• [Task brief]: Write out every line from the listing below where the string "getD" is found.
↓
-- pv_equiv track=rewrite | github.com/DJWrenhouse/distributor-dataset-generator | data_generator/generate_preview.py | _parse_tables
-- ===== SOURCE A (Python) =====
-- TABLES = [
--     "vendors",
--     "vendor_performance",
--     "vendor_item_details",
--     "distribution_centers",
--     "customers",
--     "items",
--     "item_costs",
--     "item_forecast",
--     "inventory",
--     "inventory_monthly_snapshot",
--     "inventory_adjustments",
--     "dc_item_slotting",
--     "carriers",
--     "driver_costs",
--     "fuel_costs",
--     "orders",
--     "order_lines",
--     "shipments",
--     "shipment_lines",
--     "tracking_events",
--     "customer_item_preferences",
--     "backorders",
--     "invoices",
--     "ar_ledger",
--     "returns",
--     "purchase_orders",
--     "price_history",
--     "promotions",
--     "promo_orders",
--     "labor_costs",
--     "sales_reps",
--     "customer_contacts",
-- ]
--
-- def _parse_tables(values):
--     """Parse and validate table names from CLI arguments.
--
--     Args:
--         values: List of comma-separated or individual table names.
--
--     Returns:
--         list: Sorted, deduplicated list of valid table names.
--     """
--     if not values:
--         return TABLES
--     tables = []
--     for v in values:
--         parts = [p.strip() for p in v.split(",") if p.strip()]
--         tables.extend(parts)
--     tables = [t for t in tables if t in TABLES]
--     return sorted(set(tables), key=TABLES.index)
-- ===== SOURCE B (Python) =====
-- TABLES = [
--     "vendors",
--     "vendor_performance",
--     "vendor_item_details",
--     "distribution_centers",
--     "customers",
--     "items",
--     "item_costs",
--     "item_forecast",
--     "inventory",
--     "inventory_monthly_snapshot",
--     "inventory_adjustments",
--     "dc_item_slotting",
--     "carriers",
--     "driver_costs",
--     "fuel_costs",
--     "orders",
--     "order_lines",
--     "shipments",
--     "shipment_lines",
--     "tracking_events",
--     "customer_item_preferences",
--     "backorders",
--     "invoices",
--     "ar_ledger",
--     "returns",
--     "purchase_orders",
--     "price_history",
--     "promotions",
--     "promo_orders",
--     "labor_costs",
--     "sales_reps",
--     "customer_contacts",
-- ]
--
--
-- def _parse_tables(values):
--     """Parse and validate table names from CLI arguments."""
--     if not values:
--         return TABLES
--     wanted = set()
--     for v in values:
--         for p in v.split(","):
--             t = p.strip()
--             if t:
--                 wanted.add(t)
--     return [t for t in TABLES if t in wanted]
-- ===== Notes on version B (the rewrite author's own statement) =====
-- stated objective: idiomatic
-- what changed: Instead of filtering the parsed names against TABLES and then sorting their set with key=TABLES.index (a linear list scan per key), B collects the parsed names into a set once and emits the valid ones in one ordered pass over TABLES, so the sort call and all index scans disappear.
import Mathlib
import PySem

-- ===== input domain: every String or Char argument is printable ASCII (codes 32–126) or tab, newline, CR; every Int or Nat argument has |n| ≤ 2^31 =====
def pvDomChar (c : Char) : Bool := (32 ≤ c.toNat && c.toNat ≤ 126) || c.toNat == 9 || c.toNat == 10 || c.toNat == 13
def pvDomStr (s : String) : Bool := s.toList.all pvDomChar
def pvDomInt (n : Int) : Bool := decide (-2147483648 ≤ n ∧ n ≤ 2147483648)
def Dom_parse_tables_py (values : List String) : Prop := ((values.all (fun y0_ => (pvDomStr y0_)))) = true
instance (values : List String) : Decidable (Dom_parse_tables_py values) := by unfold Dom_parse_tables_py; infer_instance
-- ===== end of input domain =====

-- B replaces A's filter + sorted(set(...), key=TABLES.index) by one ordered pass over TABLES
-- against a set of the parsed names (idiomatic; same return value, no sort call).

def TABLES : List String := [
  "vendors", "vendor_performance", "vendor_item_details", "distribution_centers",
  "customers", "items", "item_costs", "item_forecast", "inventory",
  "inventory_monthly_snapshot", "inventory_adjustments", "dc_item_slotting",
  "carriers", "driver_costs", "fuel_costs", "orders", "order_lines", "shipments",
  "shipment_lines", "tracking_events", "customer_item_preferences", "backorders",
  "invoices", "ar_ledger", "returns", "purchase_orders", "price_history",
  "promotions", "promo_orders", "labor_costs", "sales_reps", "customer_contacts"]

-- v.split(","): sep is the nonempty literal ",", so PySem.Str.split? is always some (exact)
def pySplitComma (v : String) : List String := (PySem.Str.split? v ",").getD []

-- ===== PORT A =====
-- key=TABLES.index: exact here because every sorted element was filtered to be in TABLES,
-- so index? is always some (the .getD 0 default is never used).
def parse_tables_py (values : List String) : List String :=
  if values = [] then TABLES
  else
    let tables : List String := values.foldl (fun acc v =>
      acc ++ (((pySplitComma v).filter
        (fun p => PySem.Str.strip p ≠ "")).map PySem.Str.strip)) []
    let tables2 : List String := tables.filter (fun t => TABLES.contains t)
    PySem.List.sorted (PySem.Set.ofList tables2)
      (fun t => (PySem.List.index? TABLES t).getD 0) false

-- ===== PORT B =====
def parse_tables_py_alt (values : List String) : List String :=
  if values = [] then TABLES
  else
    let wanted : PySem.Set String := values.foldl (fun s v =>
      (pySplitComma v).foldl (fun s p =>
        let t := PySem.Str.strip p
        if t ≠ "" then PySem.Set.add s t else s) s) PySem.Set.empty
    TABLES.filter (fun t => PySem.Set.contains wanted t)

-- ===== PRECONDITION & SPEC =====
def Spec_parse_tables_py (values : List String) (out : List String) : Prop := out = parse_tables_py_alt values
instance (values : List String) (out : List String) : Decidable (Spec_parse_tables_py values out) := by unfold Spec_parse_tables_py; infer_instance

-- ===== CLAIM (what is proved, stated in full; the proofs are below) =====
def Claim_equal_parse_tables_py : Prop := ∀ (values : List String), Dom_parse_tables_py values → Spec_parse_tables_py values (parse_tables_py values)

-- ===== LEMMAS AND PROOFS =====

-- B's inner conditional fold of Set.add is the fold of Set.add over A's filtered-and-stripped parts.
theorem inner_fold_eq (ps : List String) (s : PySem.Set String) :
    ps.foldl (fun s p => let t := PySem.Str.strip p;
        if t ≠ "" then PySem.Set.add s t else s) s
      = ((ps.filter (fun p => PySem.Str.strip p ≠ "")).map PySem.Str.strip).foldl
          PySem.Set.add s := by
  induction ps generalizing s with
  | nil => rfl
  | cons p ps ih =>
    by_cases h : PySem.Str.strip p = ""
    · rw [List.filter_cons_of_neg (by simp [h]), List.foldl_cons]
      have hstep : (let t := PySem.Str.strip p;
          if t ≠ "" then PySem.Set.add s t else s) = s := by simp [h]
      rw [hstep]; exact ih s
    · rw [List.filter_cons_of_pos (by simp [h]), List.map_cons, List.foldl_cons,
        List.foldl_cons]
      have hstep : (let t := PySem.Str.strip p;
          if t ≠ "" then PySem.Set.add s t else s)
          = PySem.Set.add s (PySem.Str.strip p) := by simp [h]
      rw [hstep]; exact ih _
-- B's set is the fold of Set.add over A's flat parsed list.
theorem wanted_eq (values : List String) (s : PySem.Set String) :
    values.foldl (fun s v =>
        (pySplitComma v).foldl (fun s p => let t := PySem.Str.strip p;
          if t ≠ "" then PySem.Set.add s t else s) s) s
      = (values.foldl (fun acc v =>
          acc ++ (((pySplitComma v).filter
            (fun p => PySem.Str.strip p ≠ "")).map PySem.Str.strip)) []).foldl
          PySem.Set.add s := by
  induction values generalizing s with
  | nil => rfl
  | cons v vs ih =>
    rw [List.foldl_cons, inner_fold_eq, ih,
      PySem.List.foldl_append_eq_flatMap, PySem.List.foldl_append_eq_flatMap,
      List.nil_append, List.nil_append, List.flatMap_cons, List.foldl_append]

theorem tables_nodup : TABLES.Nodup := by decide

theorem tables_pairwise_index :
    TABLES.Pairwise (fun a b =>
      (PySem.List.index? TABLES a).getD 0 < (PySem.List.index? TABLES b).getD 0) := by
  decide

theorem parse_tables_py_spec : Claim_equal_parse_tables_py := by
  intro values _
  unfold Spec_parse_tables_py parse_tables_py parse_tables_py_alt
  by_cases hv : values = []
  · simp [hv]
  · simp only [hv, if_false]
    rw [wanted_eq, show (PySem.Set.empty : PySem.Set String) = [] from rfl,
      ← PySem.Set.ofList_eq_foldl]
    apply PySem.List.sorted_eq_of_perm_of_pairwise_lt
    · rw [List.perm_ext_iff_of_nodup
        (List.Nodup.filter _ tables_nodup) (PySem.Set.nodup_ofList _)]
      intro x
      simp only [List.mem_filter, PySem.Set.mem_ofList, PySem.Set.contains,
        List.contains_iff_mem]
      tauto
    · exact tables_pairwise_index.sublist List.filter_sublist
↑
• [Response to this exercise]:
def pySplitComma (v : String) : List String := (PySem.Str.split? v ",").getD []
-- so index? is always some (the .getD 0 default is never used).
      (fun t => (PySem.List.index? TABLES t).getD 0) false
      (PySem.List.index? TABLES a).getD 0 < (PySem.List.index? TABLES b).getD 0) := by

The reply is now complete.